In 1645, Father Jérôme Lalemant left Huronia and the new Superior was Father Paul Ragueneau, who was based at Sainte Marie. By that time the Jesuits had fifty-eight men in Huronia — twenty-two soldiers, eighteen priests, the rest engagés who were allowed to earn money trading, or donnés who were unpaid volunteers. The Jesuits had opened a dozen missions, nine to the Hurons, and three among the Petuns and Algonquins. Land around Sainte Marie had been planted with crops so that the Black Robes, as the Hurons called them, could feed the hundreds who visited them.

The first of the Jesuit martyrs met their fate in 1646. Emboldened by their success in Huronia, the Jesuits attempted to found a mission to the Iroquois. They chose Father Isaac Joques, who had been in Huronia but was then on the Island of Montreal, to go into the Mohawk Valley. In late August, Father Joques set out, accompanied by a lay brother, Jean de Lalande. The Mohawks killed them, placed their heads on a palisade, and threw their bodies into the Mohawk River.

At Teanaustayé, Father Antoine Daniel was in charge of St. Joseph II mission. On 4 July 1648, the Iroquois attacked, and Father Daniel was among those killed. On 14 March 1649, they struck the mission of St. Ignace, on a tributary of the Coldwater River. Hurons fleeing from St. Ignace stopped at St. Louis mission, to the west, to warn the two missionaries then living there, Fathers Jean de Brébeuf and Gabriel Lalement (a nephew of Father Jérôme Lalement). The two priests refused to desert their flock at St. Louis and both were subsequently tortured to death. Word reached Sainte Marie, where Father Ragueneau decided to evacuate the mission. A war party of Hurons headed for St. Louis mission (on the Hogg River south of Victoria Harbour) to try and turn back the Iroquois. They fought furiously while Father Ragueneau and his followers burned Sainte Marie. The black robes and some Hurons headed for Christian Island for safety, and there they started a second Sainte Marie.

While the destitute Hurons fled to the new Sainte Marie for succour, the Iroquois attacked the three missions to the Petun and Algonquin Indians, and they killed Fathers Charles Garnier and Nöel Chabanel. At Sainte Marie II, the winter was exceedingly severe, for there was not enough food on the island for all the refugee Hurons. In the spring Father Ragueneau evacuated the mission, and with about sixty Frenchmen and 300 Hurons, he set off in canoes for Quebec. The Jesuits’ plan for Huronia had ended in flames at the hands of the Iroquois.

Now the Iroquois turned on the rest of the Petuns, and on the Neutrals, killing them and driving the survivors west and south; later they regrouped and called themselves Wyandots. When the warriors of the Iroquois Confederacy returned to their own country deep inside New York State, the lands of their fellow-Iroquoians lay desolate and deserted. Gradually the Mississaugas, who spoke an Algonkian language, drifted southwards and hunted through the once fertile fields.

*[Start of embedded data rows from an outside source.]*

-- pv_equiv track=rewrite | github.com/route250/MiyaSaburo | MiyaSaburo/AI_personality.py | split_status
-- ===== SOURCE A (Python) =====
-- def split_status( content:str, inp: dict ):
--     out = {}
--     s=0
--     key = None
--     for token in inp.keys():
--         e = content.find(token,s)
--         if s>=e:
--             return None
--         ee = e
--         while 0<ee and content[ee-1] != '\n':
--             ee -= 1
--         value = content[s:ee].strip()
--         if key is not None:
--             out[key] = value
--         key = token
--         s = e + len(token)
--     if key is not None:
--         out[key] = content[s:]
--     return out
-- ===== SOURCE B (Python) =====
-- def split_status(content: str, inp: dict):
--     # pass 1: locate every token, recording (token, start_search_pos, match_pos)
--     recs = []
--     s = 0
--     for token in inp.keys():
--         e = content.find(token, s)
--         if s >= e:
--             return None
--         recs.append((token, s, e))
--         s = e + len(token)
--     # pass 2: each token's value runs from the position after it up to the
--     # start of the line on which the next token was found
--     out = {}
--     for (tok, _, _), (_, ps, pe) in zip(recs, recs[1:]):
--         out[tok] = content[ps:content.rfind('\n', 0, pe) + 1].strip()
--     if recs:
--         out[recs[-1][0]] = content[s:]
--     return out
-- ===== Notes on version B (the rewrite author's own statement) =====
-- stated objective: alternative
-- what changed: A interleaves find, a backward character-by-character while-loop to the line start, and delayed assignment to the previous key in one stateful loop; B splits the work into two passes: first record every token's (start, match) position, then build the dict from consecutive record pairs, locating the line start with rfind('\n', 0, e) + 1 instead of the backward loop.
import Mathlib
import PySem

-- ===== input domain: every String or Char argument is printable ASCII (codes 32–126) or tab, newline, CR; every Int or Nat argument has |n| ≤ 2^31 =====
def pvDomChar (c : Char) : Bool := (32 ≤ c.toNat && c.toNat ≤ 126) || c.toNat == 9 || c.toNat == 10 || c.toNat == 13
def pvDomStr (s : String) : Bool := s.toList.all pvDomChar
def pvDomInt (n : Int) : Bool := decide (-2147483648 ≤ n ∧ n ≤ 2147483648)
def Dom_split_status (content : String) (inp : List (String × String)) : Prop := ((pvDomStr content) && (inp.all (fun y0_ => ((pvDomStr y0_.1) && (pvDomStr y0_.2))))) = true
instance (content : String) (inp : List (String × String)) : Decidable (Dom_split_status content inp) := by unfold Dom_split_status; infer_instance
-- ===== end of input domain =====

In 1664, England wrested the colony of New Netherlands from the Dutch and renamed it New York. The change only intensified the rivalry over the fur trade, and convinced the French to move farther inland. As beaver disappeared from one area through over-trapping, explorers moved on in search of new territory where the animal was still plentiful. As the fur traders moved on towards the west, so did the missionaries, until Britain finally succeeded in acquiring New France slightly more than a century after the demise of the Jesuit missions to Huronia.